Excerpted records below:

-- pv_equiv track=rewrite | github.com/CodeRayan26/Micro_Code_challenges | Day2/Encoding-Algo.py | custom_caesar_cipher_encrypt
-- ===== SOURCE A (Python) =====
-- def custom_caesar_cipher_encrypt(message):
--     def fibonacci(n):
--         if n == 0: return 0
--         elif n == 1: return 1
--         a, b = 0, 1
--         for _ in range(2, n + 1):
--             a, b = b, a + b
--         return b
--
--     encrypted_message = []
--     for i, char in enumerate(message):
--         if char == ' ':
--             encrypted_message.append(' ')
--             continue
--
--
--         shift = fibonacci(i)
--         new_char = chr(((ord(char) - ord('A') + shift) % 26) + ord('A'))
--         encrypted_message.append(new_char)
--
--     return ''.join(encrypted_message)
-- ===== SOURCE B (Python) =====
-- def custom_caesar_cipher_encrypt(message):
--     # One pass: maintain the Fibonacci shift modulo 26 incrementally (O(n) vs A's O(n^2)).
--     out = []
--     a, b = 0, 1  # a = fib(i) % 26, b = fib(i+1) % 26
--     for char in message:
--         if char == ' ':
--             out.append(' ')
--         else:
--             out.append(chr((ord(char) - ord('A') + a) % 26 + ord('A')))
--         a, b = b, (a + b) % 26
--     return ''.join(out)
-- ===== Notes on version B (the rewrite author's own statement) =====
-- stated objective: faster
-- what changed: B computes the Fibonacci shift incrementally modulo 26 in a single pass instead of recomputing fibonacci(i) from scratch (with unbounded bignums) for every character.
import Mathlib
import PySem

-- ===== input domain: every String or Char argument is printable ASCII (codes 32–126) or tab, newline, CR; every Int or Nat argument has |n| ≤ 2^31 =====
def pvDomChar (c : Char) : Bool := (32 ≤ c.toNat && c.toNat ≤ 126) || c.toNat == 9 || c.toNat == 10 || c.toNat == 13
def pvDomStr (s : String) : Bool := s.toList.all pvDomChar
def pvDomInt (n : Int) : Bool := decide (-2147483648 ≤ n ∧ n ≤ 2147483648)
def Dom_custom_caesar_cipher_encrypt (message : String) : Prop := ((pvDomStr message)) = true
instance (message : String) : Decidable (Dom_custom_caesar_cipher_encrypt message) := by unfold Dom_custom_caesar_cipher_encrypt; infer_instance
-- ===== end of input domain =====

-- B replaces A's per-character from-scratch fibonacci(i) loop by one running Fibonacci pair
-- maintained modulo 26 across the single pass (objective: faster).

-- ===== PORT A =====
-- A's inner helper `fibonacci(n)`: loop over range(2, n+1) updating (a, b).
def pvFibonacciA (n : Int) : Int :=
  if n == 0 then 0
  else if n == 1 then 1
  else ((PySem.List.pyRange 2 (n + 1) 1).foldl
          (fun (p : Int × Int) _ => (p.2, p.1 + p.2)) (0, 1)).2

-- one iteration of A's `for i, char in enumerate(message)` body
def pvStepA (acc : List Char) (p : Int × Char) : List Char :=
  if p.2 = ' ' then acc ++ [' ']
  else
    let shift := pvFibonacciA p.1
    acc ++ [Char.ofNat ((PySem.Int.mod ((p.2.toNat : Int) - 65 + shift) 26) + 65).toNat]

def custom_caesar_cipher_encrypt (message : String) : String :=
  String.ofList ((PySem.List.enumerate message.toList 0).foldl pvStepA [])

-- ===== PORT B =====
-- one iteration of B's loop: state = (out, a, b) with a, b the running Fibonacci pair mod 26
def pvStepB (st : List Char × Int × Int) (char : Char) : List Char × Int × Int :=
  let out := if char = ' ' then st.1 ++ [' ']
    else st.1 ++ [Char.ofNat ((PySem.Int.mod ((char.toNat : Int) - 65 + st.2.1) 26) + 65).toNat]
  (out, st.2.2, PySem.Int.mod (st.2.1 + st.2.2) 26)

def custom_caesar_cipher_encrypt_alt (message : String) : String :=
  String.ofList (message.toList.foldl pvStepB ([], 0, 1)).1

-- ===== PRECONDITION & SPEC =====
def Spec_custom_caesar_cipher_encrypt (message : String) (out : String) : Prop := out = custom_caesar_cipher_encrypt_alt message
instance (message : String) (out : String) : Decidable (Spec_custom_caesar_cipher_encrypt message out) := by unfold Spec_custom_caesar_cipher_encrypt; infer_instance

-- ===== CLAIM (what is proved, stated in full; the proofs are below) =====
def Claim_equal_custom_caesar_cipher_encrypt : Prop := ∀ (message : String), Dom_custom_caesar_cipher_encrypt message → Spec_custom_caesar_cipher_encrypt message (custom_caesar_cipher_encrypt message)

-- ===== LEMMAS AND PROOFS =====

-- A's fibonacci loop computes the Fibonacci pair
lemma pvFibLoop (m : Nat) :
    (PySem.List.pyRange 2 ((m : Int) + 2) 1).foldl
      (fun (p : Int × Int) _ => (p.2, p.1 + p.2)) (0, 1)
    = ((Nat.fib m : Int), (Nat.fib (m + 1) : Int)) := by
  induction m with
  | zero => simp [PySem.List.pyRange_one_eq_nil]
  | succ k ih =>
    have h : ((k : Int) + 1) + 2 = ((k : Int) + 2) + 1 := by ring
    rw [show ((k + 1 : Nat) : Int) = (k : Int) + 1 by push_cast; ring, h,
        PySem.List.pyRange_one_succ_right (by omega), List.foldl_append, ih]
    simp only [List.foldl_cons, List.foldl_nil]
    rw [Nat.fib_add_two]
    push_cast
    ring_nf

lemma pvFibonacciA_eq (n : Nat) : pvFibonacciA (n : Int) = (Nat.fib n : Int) := by
  match n with
  | 0 => simp [pvFibonacciA]
  | 1 => simp [pvFibonacciA]
  | (m + 2) =>
    unfold pvFibonacciA
    have h1 : (((m + 2 : Nat) : Int) == 1) = false := by
      simp; omega
    have h0 : (((m + 2 : Nat) : Int) == 0) = false := by
      simp; omega
    rw [h0, h1]
    simp only [Bool.false_eq_true, if_false]
    rw [show ((m + 2 : Nat) : Int) + 1 = ((m + 1 : Nat) : Int) + 2 by push_cast; ring,
        pvFibLoop (m + 1)]

-- the two loop bodies agree when B's state carries the Fibonacci pair mod 26
lemma pvStep_agree (acc : List Char) (c : Char) (s : Nat) :
    pvStepB (acc, (Nat.fib s : Int) % 26, (Nat.fib (s + 1) : Int) % 26) c
    = (pvStepA acc ((s : Int), c), (Nat.fib (s + 1) : Int) % 26, (Nat.fib (s + 2) : Int) % 26) := by
  have hfib : (Nat.fib (s + 2) : Int) = (Nat.fib s : Int) + (Nat.fib (s + 1) : Int) := by
    rw [Nat.fib_add_two]; push_cast; ring
  unfold pvStepA pvStepB
  rw [pvFibonacciA_eq]
  simp only [PySem.Int.mod_eq_emod_of_pos (a := ((Nat.fib s : Int) % 26 + (Nat.fib (s+1) : Int) % 26)) (by norm_num : (0:Int) < 26)]
  have hbb : ((Nat.fib s : Int) % 26 + (Nat.fib (s+1) : Int) % 26) % 26 = (Nat.fib (s+2) : Int) % 26 := by omega
  have hchar : PySem.Int.mod ((c.toNat : Int) - 65 + (Nat.fib s : Int) % 26) 26
             = PySem.Int.mod ((c.toNat : Int) - 65 + (Nat.fib s : Int)) 26 := by
    rw [PySem.Int.mod_eq_emod_of_pos (by norm_num), PySem.Int.mod_eq_emod_of_pos (by norm_num)]
    omega
  by_cases hc : c = ' '
  · simp [hc, hbb]
  · simp [hc, hbb, hchar]

-- main invariant: A's enumerate-fold from index s equals B's fold carrying (fib s % 26, fib (s+1) % 26)
lemma pvMain (cs : List Char) : ∀ (s : Nat) (acc : List Char),
    (PySem.List.enumerate cs (s : Int)).foldl pvStepA acc
    = (cs.foldl pvStepB (acc, (Nat.fib s : Int) % 26, (Nat.fib (s + 1) : Int) % 26)).1 := by
  induction cs with
  | nil => intro s acc; simp [PySem.List.enumerate_nil]
  | cons c cs ih =>
    intro s acc
    rw [PySem.List.enumerate_cons, List.foldl_cons, List.foldl_cons, pvStep_agree,
        show (s : Int) + 1 = ((s + 1 : Nat) : Int) by push_cast; ring, ih (s + 1)]

-- ===== VERDICT (by name: the statement is the Claim_ definition above) =====
theorem custom_caesar_cipher_encrypt_spec : Claim_equal_custom_caesar_cipher_encrypt := by
  intro message _
  unfold Spec_custom_caesar_cipher_encrypt custom_caesar_cipher_encrypt custom_caesar_cipher_encrypt_alt
  have := pvMain message.toList 0 []
  norm_num at this
  rw [this]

End of Excerpted records.

## The problem
Search the entries for the word "modulo" and pick out every line that holds it.

## Written answer
--     # One pass: maintain the Fibonacci shift modulo 26 incrementally (O(n) vs A's O(n^2)).
-- what changed: B computes the Fibonacci shift incrementally modulo 26 in a single pass instead of recomputing fibonacci(i) from scratch (with unbounded bignums) for every character.
-- maintained modulo 26 across the single pass (objective: faster).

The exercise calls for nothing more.